Braving A Controlling Spouse Read Me

This week a woman contacted me in great distress about her relationship with her second husband. When I asked her to sum up her complaint about her husband in one sentence, she chose: "He is controlling". She had all kinds of data to confirm in her mind that this statement was absolutely true.

What occurs to me when I hear a woman call a man controlling is that she has the belief that she can be controlled. This fascinates me. Whenever somebody thinks that a person is doing something to them, they are giving their power away. When our minds think that way about anyone other than ourselves, we get to be the one who is attacked by their actions, and we do not have to be responsible for ours.

In this situation, she was believing that it was his fault that she does not sing anymore. He wanted her to stop singing in bars, which was something she loved before they fell in love and got married. She then stopped singing in bars which then ended her singing for good. Then she started being angry that she stopped living her passion. She chose to end her singing because he didnt like when she sang in bars, and yet she noticed that he kept doing what he liked even if it upset her.

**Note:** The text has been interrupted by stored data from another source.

-- pv_equiv track=rewrite | github.com/tuannguyentpd/yolo_monkey | Final/Sources/web/darknet.py | getColorBox
-- ===== SOURCE A (Python) =====
-- MAIN_COLORS = [(0,255,0),(255,0,0),(0,255,255),(255,255,0),(0,0,255),(255,0,255),(192,192,192),(128,128,128),(0,0,128),(0,128,128),(0,128,0),(128,0,128),(128,128,0),(128,0,0)]
--
-- def getColorBox(r):
--     colorObjects = {}
--     index_color = 0
--     for i in range(0,len(r)):
--         if r[i][0] not in colorObjects.keys():
--             colorObjects.update({r[i][0]: MAIN_COLORS[index_color]})
--             index_color = index_color + 1
--     return colorObjects
-- ===== SOURCE B (Python) =====
-- MAIN_COLORS = [(0,255,0),(255,0,0),(0,255,255),(255,255,0),(0,0,255),(255,0,255),(192,192,192),(128,128,128),(0,0,128),(0,128,128),(0,128,0),(128,0,128),(128,128,0),(128,0,0)]
--
-- def getColorBox(r):
--     # Stateless prefix formulation: an entry exists at index i exactly when its key
--     # first occurs there, and its color index is the number of distinct keys seen
--     # strictly before i -- no threaded dict/counter state at all.
--     heads = [x[0] for x in r]
--     return {heads[i]: MAIN_COLORS[len(set(heads[:i]))]
--             for i in range(len(heads)) if heads[i] not in heads[:i]}
-- ===== Notes on version B (the rewrite author's own statement) =====
-- stated objective: alternative
-- what changed: Replaces A's single loop threading a dict and a running color counter by a stateless comprehension: for each index i that is a first occurrence of its key, the color index is recomputed from scratch as the cardinality of the set of keys in the strict prefix r[:i], so no state is carried between iterations.
import Mathlib
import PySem

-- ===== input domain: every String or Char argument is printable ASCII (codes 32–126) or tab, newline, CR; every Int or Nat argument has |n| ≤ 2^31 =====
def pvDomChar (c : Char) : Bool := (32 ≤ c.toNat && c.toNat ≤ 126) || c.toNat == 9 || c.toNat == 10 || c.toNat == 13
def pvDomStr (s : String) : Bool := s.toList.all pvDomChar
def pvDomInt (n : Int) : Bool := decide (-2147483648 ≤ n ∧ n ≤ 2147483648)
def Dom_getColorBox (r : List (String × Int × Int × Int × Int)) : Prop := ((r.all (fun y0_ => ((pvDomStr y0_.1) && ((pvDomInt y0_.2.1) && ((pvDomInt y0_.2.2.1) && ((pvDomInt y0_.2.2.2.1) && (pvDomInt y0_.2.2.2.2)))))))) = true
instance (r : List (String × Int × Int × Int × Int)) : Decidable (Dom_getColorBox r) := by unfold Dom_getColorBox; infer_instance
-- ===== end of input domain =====

-- B drops A's threaded dict-and-counter state: each first-occurrence index gets its color
-- by recomputing the distinct-key count of its strict prefix (objective: alternative).

def pvMainColors : List (Int × Int × Int) :=
  [(0,255,0),(255,0,0),(0,255,255),(255,255,0),(0,0,255),(255,0,255),(192,192,192),
   (128,128,128),(0,0,128),(0,128,128),(0,128,0),(128,0,128),(128,128,0),(128,0,0)]

-- ===== PORT A =====
-- literal port of A's loop: a dict plus a running color index; MAIN_COLORS[index_color]
-- is ported with pyGetD (Pre_ excludes the inputs where Python's indexing raises).
def getColorBox (r : List (String × Int × Int × Int × Int)) : List (String × Int × Int × Int) :=
  (r.foldl
    (fun (st : PySem.Dict String (Int × Int × Int) × Int) x =>
      if st.1.contains x.1 then st
      else (st.1.insert x.1 (PySem.List.pyGetD pvMainColors st.2 (0,0,0)), st.2 + 1))
    (PySem.Dict.mk [], 0)).1.items

-- ===== PORT B =====
-- heads[i] with 0 ≤ i < len is ported with getD, heads[:i] with 0 ≤ i is List.take i
-- (PySem.List.slice_to); the comprehension's keys are pairwise distinct (each index kept is
-- the FIRST occurrence of its key), so the resulting dict is exactly this list of pairs.
def getColorBox_alt (r : List (String × Int × Int × Int × Int)) : List (String × Int × Int × Int) :=
  let heads := r.map (·.1)
  ((List.range heads.length).filter
      (fun i => !((heads.take i).contains (heads.getD i "")))).map
    (fun i => (heads.getD i "",
      PySem.List.pyGetD pvMainColors ((PySem.Set.ofList (heads.take i)).length : Int) (0,0,0)))

-- ===== PRECONDITION & SPEC =====
-- Pre_ excludes exactly the inputs with more than 14 distinct first elements, on which
-- Python A (and B) raises IndexError (MAIN_COLORS has 14 entries).
def Pre_getColorBox (r : List (String × Int × Int × Int × Int)) : Prop :=
  (PySem.List.dedup (r.map (·.1))).length ≤ 14
instance (r : List (String × Int × Int × Int × Int)) : Decidable (Pre_getColorBox r) := by
  unfold Pre_getColorBox; infer_instance

def pvWitness_getColorBox : (List (String × Int × Int × Int × Int)) :=
  [("cat", 1, 2, 3, 4), ("dog", 5, 6, 7, 8), ("cat", 9, 1, 1, 1)]

def Spec_getColorBox (r : List (String × Int × Int × Int × Int)) (out : List (String × Int × Int × Int)) : Prop := out = getColorBox_alt r
instance (r : List (String × Int × Int × Int × Int)) (out : List (String × Int × Int × Int)) : Decidable (Spec_getColorBox r out) := by unfold Spec_getColorBox; infer_instance

-- ===== CLAIM (what is proved, stated in full; the proofs are below) =====
def Claim_equal_getColorBox : Prop := ∀ (r : List (String × Int × Int × Int × Int)), Dom_getColorBox r → Pre_getColorBox r → Spec_getColorBox r (getColorBox r)

-- ===== LEMMAS AND PROOFS =====

-- the entry assigned to a key with color index i
def pvEntry (p : String × Nat) : String × Int × Int × Int :=
  (p.1, PySem.List.pyGetD pvMainColors (p.2 : Int) (0,0,0))

-- common recursive middle form: seen-set S, remaining keys l
def pvB (S : List String) : List String → List (String × Int × Int × Int)
  | [] => []
  | h :: t => if h ∈ S then pvB S t else pvEntry (h, S.length) :: pvB (S ++ [h]) t

theorem pvContains_mk_zipIdx (S : List String) (k : String) :
    (PySem.Dict.mk (S.zipIdx.map pvEntry)).contains k = S.any (fun a => a == k) := by
  rw [PySem.Dict.contains_mk, List.any_map]
  have h : ((S.zipIdx.map Prod.fst).any fun a => a == k) = S.any (fun a => a == k) := by
    rw [List.zipIdx_map_fst]
  rw [← h, List.any_map]
  rfl

-- A-side loop invariant: starting from the dict built from the nodup key list S (with index
-- S.length), A's fold over l lands on the dict built from S updated with l's first elements.
theorem pvLoop (l : List (String × Int × Int × Int × Int)) (S : List String) (hS : S.Nodup) :
    l.foldl
      (fun (st : PySem.Dict String (Int × Int × Int) × Int) x =>
        if st.1.contains x.1 then st
        else (st.1.insert x.1 (PySem.List.pyGetD pvMainColors st.2 (0,0,0)), st.2 + 1))
      (PySem.Dict.mk (S.zipIdx.map pvEntry), (S.length : Int)) =
    (PySem.Dict.mk ((PySem.Set.update S (l.map (·.1))).zipIdx.map pvEntry),
     ((PySem.Set.update S (l.map (·.1))).length : Int)) := by
  induction l generalizing S with
  | nil => simp [PySem.Set.update]
  | cons x t ih =>
    simp only [List.foldl_cons, List.map_cons, PySem.Set.update_cons]
    by_cases hx : x.1 ∈ S
    · have hc : (PySem.Dict.mk (S.zipIdx.map pvEntry)).contains x.1 = true := by
        rw [pvContains_mk_zipIdx]
        simp [List.any_eq_true]
        exact hx
      have hadd : PySem.Set.add S x.1 = S := by simp [PySem.Set.add, hx]
      rw [hc]
      simp only [hadd]
      exact ih S hS
    · have hc : (PySem.Dict.mk (S.zipIdx.map pvEntry)).contains x.1 = false := by
        rw [pvContains_mk_zipIdx]
        simp
        intro a ha h
        exact hx (h ▸ ha)
      have hadd : PySem.Set.add S x.1 = S ++ [x.1] := by simp [PySem.Set.add, hx]
      rw [hc]
      simp only [Bool.false_eq_true, if_false, hadd]
      have hins : (PySem.Dict.mk (S.zipIdx.map pvEntry)).insert x.1
            (PySem.List.pyGetD pvMainColors (S.length : Int) (0,0,0)) =
          PySem.Dict.mk ((S ++ [x.1]).zipIdx.map pvEntry) := by
        apply PySem.Dict.ext
        rw [PySem.Dict.items_insert_of_not_contains _ _ hc]
        have : (S ++ [x.1]).zipIdx = S.zipIdx ++ [(x.1, S.length)] := by
          rw [List.zipIdx_append]; simp [List.zipIdx]
        simp [this, pvEntry]
      rw [hins]
      have hlen : ((S.length : Int) + 1) = (((S ++ [x.1]).length : Nat) : Int) := by
        simp
      rw [hlen]
      exact ih (S ++ [x.1]) (by
        simp [List.nodup_append, hS]
        intro a ha h
        exact hx (h ▸ ha))

-- A-side result characterised through pvB: the zipIdx entries of Set.update S l extend
-- those of S by exactly pvB S l.
theorem pvUpdate_eq_pvB (l S : List String) :
    ((PySem.Set.update S l).zipIdx.map pvEntry) = S.zipIdx.map pvEntry ++ pvB S l := by
  induction l generalizing S with
  | nil => simp [PySem.Set.update, pvB]
  | cons h t ih =>
    rw [PySem.Set.update_cons, pvB]
    by_cases hh : h ∈ S
    · have : PySem.Set.add S h = S := by simp [PySem.Set.add, hh]
      rw [this, if_pos hh]
      exact ih S
    · have : PySem.Set.add S h = S ++ [h] := by simp [PySem.Set.add, hh]
      rw [this, if_neg hh, ih (S ++ [h])]
      have hz : (S ++ [h]).zipIdx = S.zipIdx ++ [(h, S.length)] := by
        rw [List.zipIdx_append]; simp [List.zipIdx]
      simp [hz]

-- B-side: the range/filter/map comprehension over h :: t, restricted to a prefix P,
-- collapses to pvB on the deduplicated prefix.
theorem pvRange_eq_pvB (l P : List String) :
    (((List.range l.length).filter
        (fun i => !(((P ++ l.take i)).contains (l.getD i "")))).map
      (fun i => (l.getD i "",
        PySem.List.pyGetD pvMainColors ((PySem.Set.ofList (P ++ l.take i)).length : Int) (0,0,0))))
    = pvB (PySem.Set.ofList P) l := by
  induction l generalizing P with
  | nil => simp [pvB]
  | cons h t ih =>
    have hrange : List.range (h :: t).length = 0 :: (List.range t.length).map (· + 1) := by
      simp [List.range_succ_eq_map]
    rw [hrange, List.filter_cons]
    have hshift : ∀ i : Nat, ((h :: t).take (i + 1)) = h :: t.take i := by intro i; rfl
    by_cases hh : h ∈ P
    · have hc : (!((P ++ (h :: t).take 0).contains ((h :: t).getD 0 ""))) = false := by
        simp [hh]
      rw [hc]
      have hmem : h ∈ PySem.Set.ofList P := by
        rw [PySem.Set.mem_ofList]; exact hh
      have hPh : PySem.Set.ofList (P ++ [h]) = PySem.Set.ofList P := by
        rw [PySem.Set.ofList_append]
        simp [PySem.Set.update, PySem.Set.add, hmem, List.foldl]
      have hI := ih (P ++ [h])
      simp only [Bool.false_eq_true, if_false, List.filter_map, List.map_map,
        Function.comp_def, hshift, List.getD_cons_succ] at hI ⊢
      simp only [List.append_assoc, List.singleton_append] at hI
      rw [hI, hPh, pvB, if_pos hmem]
    · have hc : (!((P ++ (h :: t).take 0).contains ((h :: t).getD 0 ""))) = true := by
        simp [hh]
      rw [hc, if_pos rfl]
      have hmem : h ∉ PySem.Set.ofList P := by
        rw [PySem.Set.mem_ofList]; exact hh
      have hPh : PySem.Set.ofList (P ++ [h]) = PySem.Set.ofList P ++ [h] := by
        rw [PySem.Set.ofList_append]
        simp [PySem.Set.update, PySem.Set.add, hmem, List.foldl]
      have hI := ih (P ++ [h])
      simp only [List.filter_map, List.map_map, List.map_cons, Function.comp_def,
        hshift, List.getD_cons_succ, List.getD_cons_zero, List.take_zero,
        List.append_nil] at hI ⊢
      simp only [List.append_assoc, List.singleton_append] at hI
      rw [hI, hPh, pvB, if_neg hmem, pvEntry]

-- ===== VERDICT (by name: the statement is the Claim_ definition above) =====
theorem getColorBox_spec : Claim_equal_getColorBox := by
  intro r _ _
  unfold Spec_getColorBox getColorBox getColorBox_alt
  have hA := pvLoop r [] List.nodup_nil
  simp only [List.zipIdx_nil, List.map_nil, List.length_nil, Nat.cast_zero] at hA
  rw [hA]
  have hB := pvRange_eq_pvB (r.map (·.1)) []
  simp only [List.nil_append] at hB
  rw [pvUpdate_eq_pvB]
  simp only [List.zipIdx_nil, List.map_nil, List.nil_append]
  exact hB.symm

Why is this scenario the case for so many women? Because women hold beliefs around what they need to do in order to keep their men happy and keep them around. Womens actions revolve around those thoughts and then they are not happy while they make their man happy. Anger and resentment set in and females then BLAME the gentlemen, as if the men had something to do with it! (Men, you must examine to see if it is the same beliefs you have about women!).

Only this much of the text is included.